I'm all too aware that a lot of my previous leaders have started out by saying something like "sequencers are really great, but..." And I'm afraid it's going to be more of the same this month!

Paul White c.2003What I like about working with audio (and MIDI) on a computer is that all your settings are saved, from the mixer controls and the automation moves to the deployment and setup of effects and processors — but there is still no equivalent of that reel of tape you can stick on the shelf and come back to when you need to. With tape, you didn't have to think about archiving your work, because the tape was your archive. With computers, the fruits of your labours are stored on a hard drive somewhere and, as many of us have come to learn the hard way, digital data can't actually be considered 'real' unless it exists in at least two different places, and ideally in more. So while computers allow you to neglect to fill in track sheets or to take notes about effects settings, you still need to be organised enough to implement some sort of backup regime.

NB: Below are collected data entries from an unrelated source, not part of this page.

-- pv_equiv track=rewrite | github.com/armandsutt/gomoku | projekt/alphago.py | blast
-- ===== SOURCE A (Python) =====
-- def blast(list):
--     newlist = []
--     for str in list:
--         for i in range(len(str)):
--             if str[i] == "a":
--                 newstring = str[:i] + " " + str[i+1:]
--                 add = True
--                 for string in list:
--                     if newstring in string:
--                         add = False
--                 if add:
--                     newlist.append(newstring)
--     return set(newlist)
-- ===== SOURCE B (Python) =====
-- def blast(list):
--     # Index every substring of every string once; each candidate check is then one hash lookup.
--     subs = {t[i:j+1] for t in list for i in range(len(t)) for j in range(i, len(t))}
--     cands = [s[:i] + " " + s[i+1:] for s in list for i in range(len(s)) if s[i] == "a"]
--     return {c for c in cands if c not in subs}
-- ===== Notes on version B (the rewrite author's own statement) =====
-- stated objective: faster
-- what changed: Instead of scanning the whole list with a substring search for every candidate, B builds a hash set of all substrings of all strings once and answers each candidate check with a single set lookup.
import Mathlib
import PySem

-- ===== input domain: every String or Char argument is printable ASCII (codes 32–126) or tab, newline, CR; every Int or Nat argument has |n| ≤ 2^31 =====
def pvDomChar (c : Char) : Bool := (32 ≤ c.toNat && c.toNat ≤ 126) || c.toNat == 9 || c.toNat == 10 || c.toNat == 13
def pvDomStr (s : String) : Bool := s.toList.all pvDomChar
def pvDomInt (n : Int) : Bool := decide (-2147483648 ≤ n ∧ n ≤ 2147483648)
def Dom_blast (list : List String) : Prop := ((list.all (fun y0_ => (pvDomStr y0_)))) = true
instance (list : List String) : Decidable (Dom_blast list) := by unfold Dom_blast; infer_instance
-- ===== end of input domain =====

-- B replaces A's per-candidate substring scan over the whole list by one precomputed set of all
-- substrings of all strings, so each candidate check is a single set lookup (objective: faster).
-- Python string concatenation s[:i] + " " + s[i+1:] is ported exactly as String.ofList of the
-- concatenated code-point lists (string concatenation concatenates the code-point lists).

-- ===== PORT A =====
def blast (list : List String) : List String :=
  PySem.Set.ofList (list.foldl (fun newlist str =>
    (PySem.List.pyRange 0 (PySem.Str.len str) 1).foldl (fun newlist i =>
      if PySem.Str.pyGet? str i = some 'a' then
        let newstring := String.ofList (PySem.Chars.slice str.toList none (some i) ++ [' '] ++ PySem.Chars.slice str.toList (some (i + 1)) none)
        let add := list.foldl (fun add string => if PySem.Str.isIn newstring string then false else add) true
        if add then newlist ++ [newstring] else newlist
      else newlist) newlist) [])

-- ===== PORT B =====
def blast_alt (list : List String) : List String :=
  let subs : PySem.Set String := PySem.Set.ofList (list.flatMap (fun t =>
    (PySem.List.pyRange 0 (PySem.Str.len t) 1).flatMap (fun i =>
      (PySem.List.pyRange i (PySem.Str.len t) 1).map (fun j =>
        String.ofList (PySem.Chars.slice t.toList (some i) (some (j + 1)))))))
  let cands : List String := list.flatMap (fun s =>
    ((PySem.List.pyRange 0 (PySem.Str.len s) 1).filter (fun i => PySem.Str.pyGet? s i == some 'a')).map (fun i =>
      String.ofList (PySem.Chars.slice s.toList none (some i) ++ [' '] ++ PySem.Chars.slice s.toList (some (i + 1)) none)))
  PySem.Set.ofList (cands.filter (fun c => !(PySem.Set.contains subs c)))

-- ===== PRECONDITION & SPEC =====
def Spec_blast (list : List String) (out : List String) : Prop := out = blast_alt list
instance (list : List String) (out : List String) : Decidable (Spec_blast list out) := by unfold Spec_blast; infer_instance

-- ===== CLAIM (what is proved, stated in full; the proofs are below) =====
def Claim_equal_blast : Prop := ∀ (list : List String), Dom_blast list → Spec_blast list (blast list)

-- ===== LEMMAS AND PROOFS =====

-- the candidate string built from s at position i (the expression both ports inline)
def pvCand (s : String) (i : Int) : String :=
  String.ofList (PySem.Chars.slice s.toList none (some i) ++ [' '] ++ PySem.Chars.slice s.toList (some (i + 1)) none)

-- the list of all slices of all strings (what B's set comprehension enumerates)
def pvAllSubs (list : List String) : List String :=
  list.flatMap (fun t =>
    (PySem.List.pyRange 0 (PySem.Str.len t) 1).flatMap (fun i =>
      (PySem.List.pyRange i (PySem.Str.len t) 1).map (fun j =>
        String.ofList (PySem.Chars.slice t.toList (some i) (some (j + 1))))))

-- A's inner flag loop computes "no string of L contains c"
lemma pv_flag_loop (c : String) (L : List String) (b : Bool) :
    L.foldl (fun add string => if PySem.Str.isIn c string then false else add) b
      = (b && !(L.any (PySem.Str.isIn c))) := by
  induction L generalizing b with
  | nil => simp
  | cons h t ih =>
    simp only [List.foldl_cons, List.any_cons]
    cases hin : PySem.Str.isIn c h
    · rw [if_neg (by simp), ih]; simp
    · rw [if_pos (by simp), ih]; simp

-- nonzero-length slices of t are exactly the nonempty infixes of t
lemma pv_slice_iff_infix (t c : List Char) (hc : c ≠ []) :
    (∃ i j : Int, 0 ≤ i ∧ i ≤ j ∧ j < (t.length : Int) ∧
        PySem.List.slice t (some i) (some (j + 1)) = c) ↔ c <:+: t := by
  constructor
  · rintro ⟨i, j, hi, hij, hj, hs⟩
    rw [PySem.List.slice_toNat t hi (by omega)] at hs
    rw [← hs]
    exact ((List.take_prefix _ _).isInfix).trans (List.drop_suffix _ _).isInfix
  · rintro ⟨pre, post, rfl⟩
    have hcl : 0 < c.length := List.length_pos_iff.mpr hc
    refine ⟨(pre.length : Int), (pre.length : Int) + (c.length : Int) - 1, ?_, ?_, ?_, ?_⟩
    · positivity
    · omega
    · simp only [List.length_append]; push_cast; omega
    · have h1 : (pre.length : Int) + (c.length : Int) - 1 + 1 = ((pre.length + c.length : Nat) : Int) := by push_cast; ring
      rw [h1, PySem.List.slice_natCast]
      have h2 : pre.length + c.length - pre.length = c.length := by omega
      rw [h2, List.append_assoc, List.drop_left, List.take_left]

lemma pv_ofList_eq (l : List Char) (c : String) : String.ofList l = c ↔ l = c.toList := by
  constructor
  · rintro rfl; simp
  · rintro h; rw [h]; simp

-- membership in B's substring set = some string of the list contains c
lemma pv_mem_allsubs (list : List String) (c : String) (hc : c.toList ≠ []) :
    c ∈ pvAllSubs list ↔ (list.any (PySem.Str.isIn c)) = true := by
  rw [List.any_eq_true]
  unfold pvAllSubs
  simp only [List.mem_flatMap, List.mem_map]
  constructor
  · rintro ⟨t, ht, i, hi, j, hj, hs⟩
    refine ⟨t, ht, ?_⟩
    rw [PySem.Str.isIn_iff_infix]
    rw [PySem.Str.len_eq] at hi hj
    rw [PySem.List.mem_pyRange_iff_of_pos one_pos] at hi hj
    rw [pv_ofList_eq] at hs
    rw [← pv_slice_iff_infix t.toList c.toList hc]
    exact ⟨i, j, hi.1, hj.1, hj.2.1, by
      simpa [PySem.Chars.slice_eq_listSlice] using hs⟩
  · rintro ⟨t, ht, hin⟩
    rw [PySem.Str.isIn_iff_infix, ← pv_slice_iff_infix t.toList c.toList hc] at hin
    obtain ⟨i, j, hi, hij, hj, hs⟩ := hin
    refine ⟨t, ht, i, ?_, j, ?_, ?_⟩
    · rw [PySem.Str.len_eq, PySem.List.mem_pyRange_iff_of_pos one_pos]
      exact ⟨hi, by omega, one_dvd _⟩
    · rw [PySem.Str.len_eq, PySem.List.mem_pyRange_iff_of_pos one_pos]
      exact ⟨hij, hj, one_dvd _⟩
    · rw [pv_ofList_eq]
      simpa [PySem.Chars.slice_eq_listSlice] using hs

-- every candidate is a nonempty string (it contains the inserted space)
lemma pv_cand_ne (s : String) (i : Int) : (pvCand s i).toList ≠ [] := by
  simp [pvCand]

lemma pv_if_if {α : Type} (P : Prop) [Decidable P] (b : Bool) (x y : α) :
    (if P then (if b then x else y) else y) = if (decide P && b) then x else y := by
  by_cases h : P <;> cases b <;> simp [h]

-- A reduced to a flatMap/filter/map normal form
lemma pv_blast_eq (list : List String) :
    blast list = PySem.Set.ofList (list.flatMap (fun s =>
      ((PySem.List.pyRange 0 (PySem.Str.len s) 1).filter (fun i =>
          decide (PySem.Str.pyGet? s i = some 'a') && !(list.any (PySem.Str.isIn (pvCand s i))))).map (pvCand s))) := by
  unfold blast
  congr 1
  have hinner : ∀ (s : String) (nl : List String),
      (PySem.List.pyRange 0 (PySem.Str.len s) 1).foldl (fun newlist i =>
        if PySem.Str.pyGet? s i = some 'a' then
          let newstring := String.ofList (PySem.Chars.slice s.toList none (some i) ++ [' '] ++ PySem.Chars.slice s.toList (some (i + 1)) none)
          let add := list.foldl (fun add string => if PySem.Str.isIn newstring string then false else add) true
          if add then newlist ++ [newstring] else newlist
        else newlist) nl
      = nl ++ ((PySem.List.pyRange 0 (PySem.Str.len s) 1).filter (fun i =>
          decide (PySem.Str.pyGet? s i = some 'a') && !(list.any (PySem.Str.isIn (pvCand s i))))).map (pvCand s) := by
    intro s nl
    rw [← PySem.List.foldl_append_if
      (fun i => decide (PySem.Str.pyGet? s i = some 'a') && !(list.any (PySem.Str.isIn (pvCand s i))))
      (pvCand s)]
    apply PySem.List.foldl_congr_mem
    intro acc i _
    simp only [pv_flag_loop, Bool.true_and, pvCand]
    rw [pv_if_if]
  calc list.foldl (fun newlist str =>
        (PySem.List.pyRange 0 (PySem.Str.len str) 1).foldl (fun newlist i =>
          if PySem.Str.pyGet? str i = some 'a' then
            let newstring := String.ofList (PySem.Chars.slice str.toList none (some i) ++ [' '] ++ PySem.Chars.slice str.toList (some (i + 1)) none)
            let add := list.foldl (fun add string => if PySem.Str.isIn newstring string then false else add) true
            if add then newlist ++ [newstring] else newlist
          else newlist) newlist) []
      = list.foldl (fun nl s => nl ++ ((PySem.List.pyRange 0 (PySem.Str.len s) 1).filter (fun i =>
          decide (PySem.Str.pyGet? s i = some 'a') && !(list.any (PySem.Str.isIn (pvCand s i))))).map (pvCand s)) [] := by
        apply PySem.List.foldl_congr_mem
        intro acc s _
        exact hinner s acc
    _ = _ := by rw [PySem.List.foldl_append_eq_flatMap]; simp

-- B reduced to the same normal form
lemma pv_blast_alt_eq (list : List String) :
    blast_alt list = PySem.Set.ofList (list.flatMap (fun s =>
      ((PySem.List.pyRange 0 (PySem.Str.len s) 1).filter (fun i =>
          decide (PySem.Str.pyGet? s i = some 'a') && !(list.any (PySem.Str.isIn (pvCand s i))))).map (pvCand s))) := by
  show PySem.Set.ofList _ = _
  congr 1
  rw [List.filter_flatMap]
  apply List.flatMap_congr
  intro s _
  rw [List.filter_map, List.filter_filter]
  rw [List.filter_congr (q := fun i =>
      decide (PySem.Str.pyGet? s i = some 'a') && !(list.any (PySem.Str.isIn (pvCand s i)))) ?_]
  · exact List.map_congr_left (fun i _ => rfl)
  · intro i _
    rw [Bool.and_comm]
    simp only [Function.comp_apply]
    congr 1
    · rw [Bool.eq_iff_iff]; simp
    · congr 1
      rw [Bool.eq_iff_iff, PySem.Set.contains_iff, PySem.Set.mem_ofList]
      exact pv_mem_allsubs list (pvCand s i) (pv_cand_ne s i)

-- ===== VERDICT (by name: the statement is the Claim_ definition above) =====
theorem blast_spec : Claim_equal_blast := by
  intro list _
  unfold Spec_blast
  rw [pv_blast_eq, pv_blast_alt_eq]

It's true that CD-Rs are unbelievably cheap and provide a good way to store data — even a song using 16 to 24 tracks of audio will probably fit on a single CD-R — but I still don't understand why the sequencer manufacturers make life so hard for us when we actually try to do this. Unless you're extremely careful, you can end up with the audio files relating to the song you're working on tucked away on some remote corner of your hard drive (all called something like 'Untitled' — 1 to infinity), because in your enthusiasm to get creative, you didn't set a new audio record path for them. Furthermore, backup files and bounce files may end up on a completely different drive altogether. Then, of course, there are all the files relating to retakes and punch-ins. The audio files for an eight-track song can end up looking like the result of an explosion in a confetti factory!

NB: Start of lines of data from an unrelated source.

-- pv_equiv track=rewrite | github.com/bulbulator228/prigramirovanie | maxOlenKonskayaZalupa/vyz/день 19.py | parallelepipeds_with_volume
-- ===== SOURCE A (Python) =====
-- def parallelepipeds_with_volume(v, counted=True):
--     results = []
--     for a in range(1, v + 1):
--         for b in range(1, v + 1):
--             if a * b != 0 and v % (a * b) == 0:
--                 c = v // (a * b)
--                 if counted or (a <= b <= c):
--                     results.append((a, b, c))
--     return results
-- ===== SOURCE B (Python) =====
-- def _divisors(n):
--     # all positive divisors of n (n >= 1), ascending, found in O(sqrt(n))
--     small = []
--     large = []
--     d = 1
--     while d * d <= n:
--         if n % d == 0:
--             small.append(d)
--             if d * d != n:
--                 large.append(n // d)
--         d += 1
--     return small + large[::-1]
--
--
-- def parallelepipeds_with_volume(v, counted=True):
--     if v <= 0:
--         return []
--     results = []
--     for a in _divisors(v):
--         q = v // a
--         for b in _divisors(q):
--             c = q // b
--             if counted or (a <= b <= c):
--                 results.append((a, b, c))
--     return results
-- ===== Notes on version B (the rewrite author's own statement) =====
-- stated objective: faster
-- what changed: B enumerates the divisors of v by trial division up to sqrt(v) (collecting each divisor d and its cofactor v//d, then joining the two halves), iterates a over those divisors and b over the sqrt-enumerated divisors of q = v//a, instead of A's double scan of the full range 1..v with a v % (a*b) test.
import Mathlib
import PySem

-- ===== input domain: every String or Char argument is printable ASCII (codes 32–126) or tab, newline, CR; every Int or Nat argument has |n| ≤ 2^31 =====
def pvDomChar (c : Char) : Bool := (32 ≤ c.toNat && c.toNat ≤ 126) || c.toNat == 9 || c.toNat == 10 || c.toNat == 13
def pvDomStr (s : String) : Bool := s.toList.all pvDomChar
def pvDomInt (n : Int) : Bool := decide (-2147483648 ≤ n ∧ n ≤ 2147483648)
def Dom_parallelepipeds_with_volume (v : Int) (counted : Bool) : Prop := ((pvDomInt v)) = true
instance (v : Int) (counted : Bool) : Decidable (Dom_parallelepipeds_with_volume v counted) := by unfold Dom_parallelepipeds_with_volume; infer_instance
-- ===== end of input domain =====

-- B replaces A's O(v^2) double range scan by sqrt-trial-division divisor enumeration:
-- a runs over the divisors of v, b over the divisors of v//a (objective: faster, asymptotic).

-- ===== PORT A =====
def parallelepipeds_with_volume (v : Int) (counted : Bool) : List (List Int) :=
  (PySem.List.pyRange 1 (v + 1) 1).foldl (fun results a =>
    (PySem.List.pyRange 1 (v + 1) 1).foldl (fun results b =>
      if a * b ≠ 0 ∧ PySem.Int.mod v (a * b) = 0 then
        let c := PySem.Int.floordiv v (a * b)
        if counted || decide (a ≤ b ∧ b ≤ c) then results ++ [[a, b, c]] else results
      else results) results) []

-- ===== PORT B =====
-- Source B's `_divisors` while-loop: d counts up while d*d <= n, collecting d into `small`
-- and n//d into `large`; the result is small ++ large[::-1].
-- fuel = an upper bound on the remaining iterations (the loop exits once d*d > n,
-- so n.toNat iterations always suffice; pvDivAux_spec proves the fuel is never exhausted)
def pvDivAux (n : Int) (fuel : Nat) (d : Int) (small large : List Int) : List Int :=
  match fuel with
  | 0 => small ++ large.reverse
  | fuel + 1 =>
    if d * d ≤ n then
      if PySem.Int.mod n d = 0 then
        if d * d ≠ n then
          pvDivAux n fuel (d + 1) (small ++ [d]) (large ++ [PySem.Int.floordiv n d])
        else pvDivAux n fuel (d + 1) (small ++ [d]) large
      else pvDivAux n fuel (d + 1) small large
    else small ++ large.reverse

def pvDivisors (n : Int) : List Int := pvDivAux n n.toNat 1 [] []

def parallelepipeds_with_volume_alt (v : Int) (counted : Bool) : List (List Int) :=
  if v ≤ 0 then []
  else
    (pvDivisors v).foldl (fun results a =>
      let q := PySem.Int.floordiv v a
      (pvDivisors q).foldl (fun results b =>
        let c := PySem.Int.floordiv q b
        if counted || decide (a ≤ b ∧ b ≤ c) then results ++ [[a, b, c]] else results) results) []

-- ===== PRECONDITION & SPEC =====
def Spec_parallelepipeds_with_volume (v : Int) (counted : Bool) (out : List (List Int)) : Prop := out = parallelepipeds_with_volume_alt v counted
instance (v : Int) (counted : Bool) (out : List (List Int)) : Decidable (Spec_parallelepipeds_with_volume v counted out) := by unfold Spec_parallelepipeds_with_volume; infer_instance

-- ===== CLAIM (what is proved, stated in full; the proofs are below) =====
def Claim_equal_parallelepipeds_with_volume : Prop := ∀ (v : Int) (counted : Bool), Dom_parallelepipeds_with_volume v counted → Spec_parallelepipeds_with_volume v counted (parallelepipeds_with_volume v counted)

-- ===== LEMMAS AND PROOFS =====

-- A's inner-loop body as a (possibly empty) contribution list
def pvGA (v : Int) (counted : Bool) (a b : Int) : List (List Int) :=
  if a * b ≠ 0 ∧ PySem.Int.mod v (a * b) = 0 then
    if counted || decide (a ≤ b ∧ b ≤ PySem.Int.floordiv v (a * b)) then
      [[a, b, PySem.Int.floordiv v (a * b)]] else []
  else []

-- B's inner-loop body as a contribution list
def pvGB (v : Int) (counted : Bool) (a b : Int) : List (List Int) :=
  if counted || decide (a ≤ b ∧ b ≤ PySem.Int.floordiv (PySem.Int.floordiv v a) b) then
    [[a, b, PySem.Int.floordiv (PySem.Int.floordiv v a) b]] else []

theorem pv_flatMap_filter {α β : Type} (l : List α) (p : α → Bool) (f : α → List β)
    (h : ∀ x ∈ l, p x = false → f x = []) :
    l.flatMap f = (l.filter p).flatMap f := by
  induction l with
  | nil => rfl
  | cons x t ih =>
    simp only [List.flatMap_cons, List.filter_cons]
    rcases hp : p x with _ | _
    · simp [h x (List.mem_cons_self) hp, ih (fun y hy => h y (List.mem_cons_of_mem x hy))]
    · simp [List.flatMap_cons, ih (fun y hy => h y (List.mem_cons_of_mem x hy))]

theorem pv_flatMap_congr {α β : Type} (l : List α) (f g : α → List β)
    (h : ∀ x ∈ l, f x = g x) : l.flatMap f = l.flatMap g := by
  induction l with
  | nil => rfl
  | cons x t ih =>
    simp only [List.flatMap_cons]
    rw [h x List.mem_cons_self, ih (fun y hy => h y (List.mem_cons_of_mem x hy))]

theorem pvA_eq (v : Int) (counted : Bool) :
    parallelepipeds_with_volume v counted =
      (PySem.List.pyRange 1 (v + 1) 1).flatMap (fun a =>
        (PySem.List.pyRange 1 (v + 1) 1).flatMap (pvGA v counted a)) := by
  unfold parallelepipeds_with_volume
  have hin : ∀ (a : Int) (acc : List (List Int)),
      (PySem.List.pyRange 1 (v + 1) 1).foldl (fun results b =>
        if a * b ≠ 0 ∧ PySem.Int.mod v (a * b) = 0 then
          let c := PySem.Int.floordiv v (a * b)
          if counted || decide (a ≤ b ∧ b ≤ c) then results ++ [[a, b, c]] else results
        else results) acc
      = acc ++ (PySem.List.pyRange 1 (v + 1) 1).flatMap (pvGA v counted a) := by
    intro a acc
    calc _ = (PySem.List.pyRange 1 (v + 1) 1).foldl
          (fun (results : List (List Int)) b => results ++ pvGA v counted a b) acc :=
        PySem.List.foldl_congr_mem _ _ _ _
          (by intro acc' b _; unfold pvGA; split_ifs <;> simp_all)
      _ = _ := PySem.List.foldl_append_eq_flatMap _ _ _
  calc _ = (PySem.List.pyRange 1 (v + 1) 1).foldl
        (fun (results : List (List Int)) a =>
          results ++ (PySem.List.pyRange 1 (v + 1) 1).flatMap (pvGA v counted a)) [] :=
      PySem.List.foldl_congr_mem _ _ _ _ (by intro acc a _; exact hin a acc)
    _ = _ := by
      rw [PySem.List.foldl_append_eq_flatMap]; simp

theorem pvB_eq (v : Int) (counted : Bool) (hv : ¬ v ≤ 0) :
    parallelepipeds_with_volume_alt v counted =
      (pvDivisors v).flatMap (fun a =>
        (pvDivisors (PySem.Int.floordiv v a)).flatMap (pvGB v counted a)) := by
  unfold parallelepipeds_with_volume_alt
  rw [if_neg hv]
  have hin : ∀ (a : Int) (acc : List (List Int)),
      (pvDivisors (PySem.Int.floordiv v a)).foldl (fun results b =>
        if counted || decide (a ≤ b ∧ b ≤ PySem.Int.floordiv (PySem.Int.floordiv v a) b) then
          results ++ [[a, b, PySem.Int.floordiv (PySem.Int.floordiv v a) b]] else results) acc
      = acc ++ (pvDivisors (PySem.Int.floordiv v a)).flatMap (pvGB v counted a) := by
    intro a acc
    calc _ = (pvDivisors (PySem.Int.floordiv v a)).foldl
          (fun (results : List (List Int)) b => results ++ pvGB v counted a b) acc :=
        PySem.List.foldl_congr_mem _ _ _ _
          (by intro acc' b _; unfold pvGB; split_ifs <;> simp_all)
      _ = _ := PySem.List.foldl_append_eq_flatMap _ _ _
  calc _ = (pvDivisors v).foldl
        (fun (results : List (List Int)) a =>
          results ++ (pvDivisors (PySem.Int.floordiv v a)).flatMap (pvGB v counted a)) [] :=
      PySem.List.foldl_congr_mem _ _ _ _ (by intro acc a _; exact hin a acc)
    _ = _ := by
      rw [PySem.List.foldl_append_eq_flatMap]; simp

theorem pv_le_of_sq_le (d n : Int) (h : d * d ≤ n) : d ≤ n := by
  rcases (by omega : d ≤ 0 ∨ 0 < d) with hd | hd
  · have := mul_self_nonneg d; omega
  · have : d ≤ d * d := le_mul_of_one_le_left (by omega) (by omega)
    omega

-- at loop exit small ++ large.reverse is exactly the ascending divisor list of n
theorem pvDivExit (n d : Int) (small large : List Int) (hn : 1 ≤ n) (hd : 1 ≤ d)
    (hstop : ¬ d * d ≤ n)
    (Hs : ∀ x, x ∈ small ↔ (1 ≤ x ∧ x < d ∧ x ∣ n))
    (Hssq : ∀ x ∈ small, x * x ≤ n)
    (Hsp : small.Pairwise (· < ·))
    (Hl : ∀ x, x ∈ large ↔ (1 ≤ x ∧ x ∣ n ∧ n < x * x ∧ n / x < d))
    (Hlp : large.Pairwise (· > ·)) :
    small ++ large.reverse =
      (PySem.List.pyRange 1 (n + 1) 1).filter (fun e => PySem.Int.mod n e == 0) := by
  have hLp : (small ++ large.reverse).Pairwise (· < ·) := by
    rw [List.pairwise_append]
    refine ⟨Hsp, by rw [List.pairwise_reverse]; exact Hlp, ?_⟩
    intro x hx y hy
    rw [List.mem_reverse] at hy
    obtain ⟨hx1, -, -⟩ := (Hs x).mp hx
    obtain ⟨hy1, -, hy3, -⟩ := (Hl y).mp hy
    have hxsq := Hssq x hx
    by_contra hle
    have : y * y ≤ x * x :=
      mul_le_mul (by omega) (by omega) (by omega) (by omega)
    linarith
  have hTp : ((PySem.List.pyRange 1 (n + 1) 1).filter
      (fun e => PySem.Int.mod n e == 0)).Pairwise (· < ·) :=
    (PySem.List.pairwise_lt_pyRange_one 1 (n + 1)).filter _
  have hmem : ∀ x, x ∈ small ++ large.reverse ↔
      x ∈ (PySem.List.pyRange 1 (n + 1) 1).filter (fun e => PySem.Int.mod n e == 0) := by
    intro x
    rw [List.mem_append, List.mem_reverse, List.mem_filter, PySem.List.mem_pyRange_one, Hs, Hl,
      beq_iff_eq, PySem.Int.mod_eq_zero_iff_dvd]
    constructor
    · rintro (⟨h1, h2, h3⟩ | ⟨h1, h2, h3, h4⟩)
      · exact ⟨⟨h1, by have := Int.le_of_dvd (by omega) h3; omega⟩, h3⟩
      · exact ⟨⟨h1, by have := Int.le_of_dvd (by omega) h2; omega⟩, h2⟩
    · rintro ⟨⟨h1, h2⟩, h3⟩
      by_cases hsq : x * x ≤ n
      · refine Or.inl ⟨h1, ?_, h3⟩
        by_contra hge
        have hdd : d * d ≤ x * x :=
          mul_le_mul (by omega) (by omega) (by omega) (by omega)
        have hst : n < d * d := lt_of_not_ge hstop
        linarith
      · rw [not_le] at hsq
        refine Or.inr ⟨h1, h3, hsq, ?_⟩
        have hx : n / x * x = n := Int.ediv_mul_cancel h3
        have he1 : 1 ≤ n / x := (Int.le_ediv_iff_mul_le (by omega)).mpr
          (by have := Int.le_of_dvd (by omega : (0:Int) < n) h3; omega)
        have hex : n / x < x :=
          lt_of_mul_lt_mul_right (show n / x * x < x * x by linarith) (by omega : (0:Int) ≤ x)
        have hee : n / x * (n / x) < n := by
          have := mul_lt_mul_of_pos_left hex (by omega : (0:Int) < n / x)
          linarith
        by_contra hge
        have : d * d ≤ n / x * (n / x) :=
          mul_le_mul (by omega) (by omega) (by omega) (by omega)
        have hst : n < d * d := lt_of_not_ge hstop
        linarith
  exact PySem.List.eq_of_perm_of_pairwise_le_of_injective (fun x => x) (fun _ _ h => h)
    ((List.perm_ext_iff_of_nodup (hLp.imp ne_of_lt) (hTp.imp ne_of_lt)).mpr hmem)
    (hLp.imp le_of_lt) (hTp.imp le_of_lt)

It's fair to say that the leading sequencers provide various means for you to manually optimise songs so that unused sections of audio are taken out of the running, and most will allow you to create backups of an audio file or group of files in a designated folder of your choice. But given that these programs now claim to be 'professional', (whatever that actually means), would it be too much to ask for a single button that said something like 'Create Song Archive', which would automatically copy or relocate all the used audio files into a newly-created folder called something like 'SongTitle-Arc', along with a copy of the song file itself? Then we could copy the whole archive folder directly onto CD-R or DVD-R and not have to worry about whether we'd missed something out. In an ideal world, this archive would also be able to save any used soft-sampler files (to be fair, some software already does this), and it could be asked to store either copies of used audio files only, or all audio related to a song, used or not. In fact, screen shots of any used plug-ins might also be a useful addition, so that you could at least see what you were trying to replicate if you moved the work to a different system with different plug-ins. Something like this would make life so much easier, and would alleviate a lot of the grief currently associated with backing up.

With so many new features appearing in our favourite audio software packages on what seems like a monthly basis, isn't it time more software developers addressed the problem of 'backup made easy' so that their products might actually deserve the description 'professional'?